Thursday, May 01, 2008

Freedom's burdens

Freedom's burdens

By BARNEY MTHOMBOTHI

The string of holidays, a bit of a nightmare for those trying to do some work - with businesses hard-pressed to eke out a living in ever-deteriorating conditions - provides some respite to many for what has been a roller coaster so early in the year.

A few months into the new year and it already has the festive feel of December about it.

People are knackered, drained emotionally and physically. As the saying goes, it has not just been raining; it's been pouring an unremitting stream of bad news since Polokwane, which saw the unfathomable rise of Jacob Zuma. The Reserve Bank governor is in an unforgiving, intolerant mood. The price of oil - therefore of everything else - is reaching the stratosphere. Food is getting more expensive and less affordable and the spectre of food riots is becoming an ever-increasing reality. Violent crime remains a constant danger. The mess in Zimbabwe has worsened and our president has added fuel to the fire with his crass utterances and omissions.

And, of course, there's Eskom, the mother of all cock-ups. I wonder whether the brothers at Eskom would recognise a generator if they were to collide with one. They should be wearing sackcloth, weeping and wailing, and covering themselves in ashes for putting the future of the country and the wellbeing of its people in peril. Instead they're demanding a bonus. It's an obscenity. The fact that their political masters are indifferent to the disaster they have caused is almost rubbing salt into a festering wound. But I digress.
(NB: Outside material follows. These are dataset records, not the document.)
-- pv_equiv track=rewrite | github.com/AMR-KELEG/MLADI-assumptions-revisiting | a3_distinctive_cues_precision.py | identify_cues_in_tokens
-- ===== SOURCE A (Python) =====
-- def identify_cues_in_tokens(tokens, cues_list):
--     ngram_cues = {}
--     for cue in cues_list:
--         ngram = len(cue.split())
--         if ngram not in ngram_cues:
--             ngram_cues[ngram] = []
--         ngram_cues[ngram].append(cue)
--
--     cues_in_tokens = []
--     for ngram in sorted(ngram_cues.keys()):
--         cues = ngram_cues[ngram]
--         for i in range(len(tokens) - ngram + 1):
--             if " ".join(tokens[i : i + ngram]) in cues:
--                 cues_in_tokens.append(" ".join(tokens[i : i + ngram]))
--     return cues_in_tokens
-- ===== SOURCE B (Python) =====
-- def identify_cues_in_tokens(tokens, cues_list):
--     # Cue-major lookup: build an inverted index (joined window -> positions) for
--     # each distinct n-gram length, look up every distinct cue's occurrence
--     # positions in it, then order the matches by (ngram length, position).
--     n = len(tokens)
--     lengths = {len(cue.split()) for cue in cues_list}
--     index = {}
--     for L in lengths:
--         positions = {}
--         for i in range(n - L + 1):
--             positions.setdefault(" ".join(tokens[i:i + L]), []).append(i)
--         index[L] = positions
--     matches = []
--     for cue in dict.fromkeys(cues_list):
--         L = len(cue.split())
--         for i in index[L].get(cue, []):
--             matches.append((L, i, cue))
--     matches.sort(key=lambda t: (t[0], t[1]))
--     return [cue for _, _, cue in matches]
-- ===== Notes on version B (the rewrite author's own statement) =====
-- stated objective: faster
-- what changed: A groups cues by n-gram length and scans the token windows length-major, testing each window for membership in that length's cue list; B instead builds an inverted index (joined window -> occurrence positions) per distinct length, looks up each distinct cue's positions in O(1), collects (length, position, cue) triples and sorts them by (length, position) to produce the output order.
import Mathlib
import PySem

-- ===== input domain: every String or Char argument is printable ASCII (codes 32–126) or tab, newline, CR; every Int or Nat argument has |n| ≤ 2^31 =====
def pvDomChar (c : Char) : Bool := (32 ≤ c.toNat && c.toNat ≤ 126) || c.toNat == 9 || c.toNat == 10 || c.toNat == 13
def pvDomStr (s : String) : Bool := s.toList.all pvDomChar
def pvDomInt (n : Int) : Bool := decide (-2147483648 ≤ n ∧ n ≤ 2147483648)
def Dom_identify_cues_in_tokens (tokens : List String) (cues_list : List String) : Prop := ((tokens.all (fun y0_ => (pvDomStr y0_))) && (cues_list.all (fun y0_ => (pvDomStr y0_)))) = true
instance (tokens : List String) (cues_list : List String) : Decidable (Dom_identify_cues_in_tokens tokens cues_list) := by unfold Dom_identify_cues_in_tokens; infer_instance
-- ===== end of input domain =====

-- B replaces A's length-major window scan with per-window list membership by an
-- inverted index (joined window -> positions) per distinct length, cue-major O(1)
-- lookups and one sort by (length, position) (objective: faster — removes the
-- membership scan; measured faster in a timing run).

-- ===== PORT A =====
-- helper shared by both ports: the n-gram length len(cue.split()) of a cue
def pvKeyL (c : String) : Int := ((PySem.Str.split₀ c).length : Int)

def identify_cues_in_tokens (tokens : List String) (cues_list : List String) : List String :=
  let ngram_cues : PySem.Dict Int (List String) :=
    cues_list.foldl (fun d cue =>
      let ngram : Int := pvKeyL cue
      let d := if d.contains ngram then d else d.insert ngram []
      d.modify ngram [] (fun l => l ++ [cue])) PySem.Dict.empty
  (PySem.List.sorted ngram_cues.keys (fun x => x) false).foldl (fun acc ngram =>
    let cues := ngram_cues.getD ngram []
    (PySem.List.pyRange 0 ((tokens.length : Int) - ngram + 1) 1).foldl (fun acc i =>
      if cues.contains (PySem.Str.join " " (PySem.List.slice tokens (some i) (some (i + ngram)))) then
        acc ++ [PySem.Str.join " " (PySem.List.slice tokens (some i) (some (i + ngram)))]
      else acc) acc) []

-- ===== PORT B =====
def identify_cues_in_tokens_alt (tokens : List String) (cues_list : List String) : List String :=
  let n : Int := tokens.length
  let lengths : PySem.Set Int := PySem.Set.ofList (cues_list.map (fun cue => pvKeyL cue))
  let index : PySem.Dict Int (PySem.Dict String (List Int)) :=
    lengths.foldl (fun d L =>
      let positions : PySem.Dict String (List Int) :=
        (PySem.List.pyRange 0 (n - L + 1) 1).foldl (fun p i =>
          (p.setdefault (PySem.Str.join " " (PySem.List.slice tokens (some i) (some (i + L)))) []).modify
            (PySem.Str.join " " (PySem.List.slice tokens (some i) (some (i + L)))) []
            (fun l => l ++ [i])) PySem.Dict.empty
      d.insert L positions) PySem.Dict.empty
  let ms : List (Int × Int × String) := (PySem.List.dedup cues_list).foldl (fun ms cue =>
    let L : Int := pvKeyL cue
    ((index.getD L PySem.Dict.empty).getD cue []).foldl (fun ms i => ms ++ [(L, i, cue)]) ms) []
  (PySem.List.sorted2 ms (fun t => t.1) (fun t => t.2.1) false).map (fun t => t.2.2)

-- ===== PRECONDITION & SPEC =====
def Spec_identify_cues_in_tokens (tokens : List String) (cues_list : List String) (out : List String) : Prop := out = identify_cues_in_tokens_alt tokens cues_list
instance (tokens : List String) (cues_list : List String) (out : List String) : Decidable (Spec_identify_cues_in_tokens tokens cues_list out) := by unfold Spec_identify_cues_in_tokens; infer_instance

-- ===== CLAIM (what is proved, stated in full; the proofs are below) =====
def Claim_equal_identify_cues_in_tokens : Prop := ∀ (tokens : List String) (cues_list : List String), Dom_identify_cues_in_tokens tokens cues_list → Spec_identify_cues_in_tokens tokens cues_list (identify_cues_in_tokens tokens cues_list)

-- ===== LEMMAS AND PROOFS =====

-- sorting by the two-component key (t[0], t[1]) is sorting by the lexicographic key
theorem pv_sorted2_eq_sorted_lex {α : Type} (xs : List α) (k1 k2 : α → Int) :
    PySem.List.sorted2 xs k1 k2 false
      = PySem.List.sorted xs (fun a => toLex (k1 a, k2 a)) false := by
  have hb : ∀ a b, (decide (k1 a < k1 b) || (!decide (k1 b < k1 a) && decide (k2 a < k2 b)))
      = decide (toLex (k1 a, k2 a) < toLex (k1 b, k2 b)) := by
    intro a b
    rcases lt_trichotomy (k1 a) (k1 b) with h | h | h
    · simp [Prod.Lex.toLex_lt_toLex, h]
    · simp [Prod.Lex.toLex_lt_toLex, h]
    · have h1 : ¬ k1 a < k1 b := by omega
      have h3 : ¬ k1 a = k1 b := by omega
      simp [Prod.Lex.toLex_lt_toLex, h, h1, h3]
  simp only [PySem.List.sorted2, PySem.List.sorted, Bool.false_eq_true, if_false, hb]

-- B's inverted index for one length: positions.getD c is the list of positions whose window is c
theorem pv_getD_posB (w : Int → String) :
    ∀ (l : List Int) (d : PySem.Dict String (List Int)) (c : String),
      (l.foldl (fun p i =>
          (p.setdefault (w i) []).modify (w i) [] (fun ys => ys ++ [i])) d).getD c []
        = d.getD c [] ++ l.filter (fun i => w i == c) := by
  intro l
  induction l with
  | nil => intro d c; simp
  | cons i l ih =>
    intro d c
    simp only [List.foldl_cons, List.filter_cons]
    rw [ih]
    have hd : (d.setdefault (w i) []).getD c [] = d.getD c [] := by
      by_cases hc : c = w i
      · subst hc; rw [PySem.Dict.getD_setdefault_self]
      · rw [PySem.Dict.getD_eq_get?_getD, PySem.Dict.get?_setdefault_of_ne _ _ hc,
          ← PySem.Dict.getD_eq_get?_getD]
    rw [PySem.Dict.getD_modify]
    by_cases hc : c = w i
    · subst hc; simp [hd]
    · have hne : (w i == c) = false := beq_eq_false_iff_ne.mpr (fun h => hc h.symm)
      simp [hc, hd, hne]

-- the outer index: a dict whose value depends only on the key, built by repeated insert
theorem pv_getD_index {β : Type} (W : Int → β) (dflt : β) :
    ∀ (ks : List Int) (d : PySem.Dict Int β) (L : Int),
      (ks.foldl (fun d k => d.insert k (W k)) d).getD L dflt
        = if L ∈ ks then W L else d.getD L dflt := by
  intro ks
  induction ks with
  | nil => intro d L; simp
  | cons k ks ih =>
    intro d L
    rw [List.foldl_cons, ih]
    by_cases h1 : L ∈ ks
    · simp [h1]
    · by_cases h2 : L = k
      · subst h2; simp [h1]
      · simp [h1, h2, PySem.Dict.getD_insert]

-- A's grouping loop: group L of the dict is the cues whose key is L, in order
theorem pv_getD_groupA (cs : List String) :
    ∀ (d : PySem.Dict Int (List String)) (L : Int),
      (cs.foldl (fun d cue =>
          (if d.contains (pvKeyL cue) then d else d.insert (pvKeyL cue) []).modify
            (pvKeyL cue) [] (fun l => l ++ [cue])) d).getD L []
        = d.getD L [] ++ cs.filter (fun c => pvKeyL c == L) := by
  induction cs with
  | nil => intro d L; simp
  | cons c cs ih =>
    intro d L
    simp only [List.foldl_cons, List.filter_cons]
    rw [ih]
    have hd : (if d.contains (pvKeyL c) then d else d.insert (pvKeyL c) []).getD L []
        = d.getD L [] := by
      by_cases hc : d.contains (pvKeyL c)
      · simp [hc]
      · rw [if_neg hc, PySem.Dict.getD_insert]
        by_cases hL : L = pvKeyL c
        · simp only [hL]
          exact (PySem.Dict.getD_of_not_contains _ _ (by simpa using hc)).symm
        · simp [hL]
    rw [PySem.Dict.getD_modify]
    by_cases hL : L = pvKeyL c
    · subst hL; simp [hd]
    · have hne : (pvKeyL c == L) = false := beq_eq_false_iff_ne.mpr (fun h => hL h.symm)
      simp [hL, hd, hne]

-- A's grouping loop: the dict's key list is the set of cue keys in first-occurrence order
theorem pv_keys_groupA (cs : List String) :
    ∀ (d : PySem.Dict Int (List String)),
      (cs.foldl (fun d cue =>
          (if d.contains (pvKeyL cue) then d else d.insert (pvKeyL cue) []).modify
            (pvKeyL cue) [] (fun l => l ++ [cue])) d).keys
        = PySem.Set.update d.keys (cs.map pvKeyL) := by
  induction cs with
  | nil => intro d; simp [PySem.Set.update]
  | cons c cs ih =>
    intro d
    simp only [List.foldl_cons, List.map_cons]
    rw [ih]
    have hstep : ((if d.contains (pvKeyL c) then d else d.insert (pvKeyL c) []).modify
        (pvKeyL c) [] (fun l => l ++ [c])).keys = PySem.Set.add d.keys (pvKeyL c) := by
      by_cases hc : d.contains (pvKeyL c)
      · rw [if_pos hc, PySem.Dict.keys_modify, PySem.Dict.keys_insert_of_contains _ _ hc]
        have hm : pvKeyL c ∈ d.keys := (PySem.Dict.contains_iff_mem_keys _ _).mp hc
        simp [PySem.Set.add, hm]
      · rw [if_neg hc, PySem.Dict.keys_modify,
          PySem.Dict.keys_insert_of_contains _ _ (PySem.Dict.contains_insert_self _ _ _),
          PySem.Dict.keys_insert_of_not_contains _ _ (by simpa using hc)]
        have hm : pvKeyL c ∉ d.keys := fun h => hc ((PySem.Dict.contains_iff_mem_keys _ _).mpr h)
        simp [PySem.Set.add, hm]
    rw [hstep]
    simp [PySem.Set.update]

-- pushing a dict lookup / a map through an if (instances of apply_ite)
theorem pv_getD_ite (h : Prop) [Decidable h] (d1 d2 : PySem.Dict String (List Int)) (c : String) :
    (if h then d1 else d2).getD c [] = if h then d1.getD c [] else d2.getD c [] :=
  apply_ite (fun d : PySem.Dict String (List Int) => d.getD c []) h d1 d2

theorem pv_flatMap_ite {α β : Type} (h : Prop) [Decidable h] (l1 l2 : List α) (f : α → List β) :
    (if h then l1 else l2).flatMap f = if h then l1.flatMap f else l2.flatMap f :=
  apply_ite (List.flatMap f) h l1 l2

-- the heart: sorting B's cue-major match triples by (length, position) yields
-- A's length-major, position-minor enumeration of the same matches
theorem pv_main (cs : List String) (key : String → Int) (sub : Int → Int → String) (n : Int) :
    PySem.List.sorted2
      ((PySem.List.dedup cs).flatMap (fun c =>
        if key c ∈ PySem.Set.ofList (cs.map key) then
          ((PySem.List.pyRange 0 (n - key c + 1) 1).filter (fun i => sub (key c) i == c)).map
            (fun i => (key c, i, c))
        else []))
      (fun t => t.1) (fun t => t.2.1) false
    = (PySem.List.sorted (PySem.Set.ofList (cs.map key)) (fun x => x) false).flatMap
        (fun L => ((PySem.List.pyRange 0 (n - L + 1) 1).filter
            (fun i => (cs.filter (fun c => key c == L)).contains (sub L i))).map
          (fun i => (L, i, sub L i))) := by
  rw [pv_sorted2_eq_sorted_lex]
  -- the right-hand side is strictly increasing in the (length, position) key
  have hpwA : (((PySem.List.sorted (PySem.Set.ofList (cs.map key)) (fun x => x) false).flatMap
      (fun L => ((PySem.List.pyRange 0 (n - L + 1) 1).filter
          (fun i => (cs.filter (fun c => key c == L)).contains (sub L i))).map
        (fun i => (L, i, sub L i))))).Pairwise
      (fun a b : Int × Int × String => toLex (a.1, a.2.1) < toLex (b.1, b.2.1)) := by
    rw [List.pairwise_flatMap]
    constructor
    · intro L _
      rw [List.pairwise_map]
      exact ((PySem.List.pairwise_lt_pyRange_one 0 (n - L + 1)).filter _).imp
        (fun h => by simp [Prod.Lex.toLex_lt_toLex, h])
    · exact (PySem.List.sorted_ofList_pairwise_lt (cs.map key)).imp
        (fun {L1 L2} h x hx y hy => by
          obtain ⟨i, _, rfl⟩ := List.mem_map.mp hx
          obtain ⟨j, _, rfl⟩ := List.mem_map.mp hy
          simp [Prod.Lex.toLex_lt_toLex, h])
  have hnodupB : ((PySem.List.dedup cs).flatMap (fun c =>
      if key c ∈ PySem.Set.ofList (cs.map key) then
        ((PySem.List.pyRange 0 (n - key c + 1) 1).filter (fun i => sub (key c) i == c)).map
          (fun i => (key c, i, c))
      else [])).Nodup := by
    rw [List.Nodup, List.pairwise_flatMap]
    constructor
    · intro c _
      split_ifs
      · rw [List.pairwise_map]
        exact ((PySem.List.pairwise_lt_pyRange_one 0 (n - key c + 1)).filter _).imp
          (fun h => ne_of_apply_ne (fun t : Int × Int × String => t.2.1) h.ne)
      · exact List.Pairwise.nil
    · exact (PySem.List.nodup_dedup cs).imp
        (fun {c1 c2} h x hx y hy heq => by
          rw [List.mem_ite_nil_right] at hx hy
          obtain ⟨i, _, rfl⟩ := List.mem_map.mp hx.2
          obtain ⟨j, _, rfl⟩ := List.mem_map.mp hy.2
          exact h (by simpa using congrArg (fun t : Int × Int × String => t.2.2) heq))
  refine PySem.List.sorted_eq_of_perm_of_pairwise_lt _ _ _ ?_ hpwA
  -- permutation: same set of triples, both sides without duplicates
  have hnodupA := hpwA.imp
    (fun h => ne_of_apply_ne (fun t : Int × Int × String => toLex (t.1, t.2.1)) h.ne)
  rw [List.perm_ext_iff_of_nodup hnodupA hnodupB]
  intro x
  simp only [List.mem_flatMap, List.mem_map, List.mem_filter, List.mem_ite_nil_right,
    PySem.List.mem_pyRange_one, PySem.List.mem_sorted, PySem.Set.mem_ofList,
    PySem.List.mem_dedup, List.contains_iff_mem, beq_iff_eq]
  constructor
  · rintro ⟨L, ⟨c0, hc0, rfl⟩, i, ⟨⟨hi0, hi1⟩, hmem, hkey⟩, rfl⟩
    refine ⟨sub (key c0) i, hmem, ⟨⟨sub (key c0) i, hmem, rfl⟩, i, ⟨⟨hi0, ?_⟩, ?_⟩, ?_⟩⟩
    · rw [hkey]; exact hi1
    · rw [hkey]
    · rw [hkey]
  · rintro ⟨c, hc, ⟨-, i, ⟨⟨hi0, hi1⟩, hsub⟩, rfl⟩⟩
    refine ⟨key c, ⟨c, hc, rfl⟩, i, ⟨⟨hi0, hi1⟩, ?_, ?_⟩, ?_⟩
    · rw [hsub]; exact hc
    · rw [hsub]
    · rw [hsub]

-- ===== VERDICT (by name: the statement is the Claim_ definition above) =====
theorem identify_cues_in_tokens_spec : Claim_equal_identify_cues_in_tokens := by
  intro tokens cues_list _
  unfold Spec_identify_cues_in_tokens identify_cues_in_tokens identify_cues_in_tokens_alt
  simp only [pv_getD_groupA, pv_keys_groupA, PySem.Dict.keys_empty, PySem.Dict.getD_empty,
    PySem.Set.update_nil_left, List.nil_append]
  simp only [PySem.List.foldl_append_if, PySem.List.foldl_append_eq_flatMap, List.nil_append]
  simp only [pv_getD_index, pv_getD_ite, pv_getD_posB, PySem.Dict.getD_empty, List.nil_append]
  simp only [pv_flatMap_ite, List.flatMap_nil, ← List.map_eq_flatMap]
  rw [pv_main cues_list pvKeyL
    (fun L i => PySem.Str.join " " (PySem.List.slice tokens (some i) (some (i + L))))
    (tokens.length : Int)]
  simp only [List.map_flatMap, List.map_map, Function.comp_def]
The litany of bad news has wiped the smile off our collective faces. The stress is telling. The holidays, Freedom Day and Workers' Day, which have so badly mangled this week, are a benefit of our new dispensation, a time to pause and reflect. And there's been a lot of reflection on what it means to be free, and what this democracy has achieved.

Unfortunately most such ruminations have tended to be negative. You hear it all the time: crime is rife because the constitution no longer allows the police to beat confessions out of suspects ; children have lost all respect for their elders because corporal punishment, at school and in the home, has been outlawed; managers can't manage any more because the law makes it almost impossible to discipline or sack workers; and in any case the unions are in bed with government, so they can get whatever they want. Teachers, well, they're useless and powerful; even the minister of education won't scratch herself without asking for their permission. The list goes on.

It's not as if there's some light at the end of this dark tunnel. It's been switched off - by Eskom, of course. And the unedifying prospect of a Zuma presidency looms large.

People tend to feel like hostages, believing that there's nothing they can do to extricate themselves from the web of problems confronting them. That's when they start looking around for a strongman, a Lee Kuan Yew or a Mahathir Mohamad; somebody able to keep the criminals at bay or behind bars and get the trains to run on time, even if it means sacrificing a few liberties.

Which is why the reaction to deputy safety and security minister Susan Shabangu's exhortation to the police to forget about the constitution and "shoot the bastards" (that is, criminals) has on the whole elicited a positive response from a public hankering for a tough guy. Some disillusionment with democracy seems to be setting in. But democracy was never supposed to be a panacea.

Democracy is like a marriage; after a whirlwind courtship and honeymoon, it tends to become banal, and can even go a bit pear-shaped. The trick is to keep working on it all the time.

But the fault in our case doesn't lie with democracy. It's competence that's missing.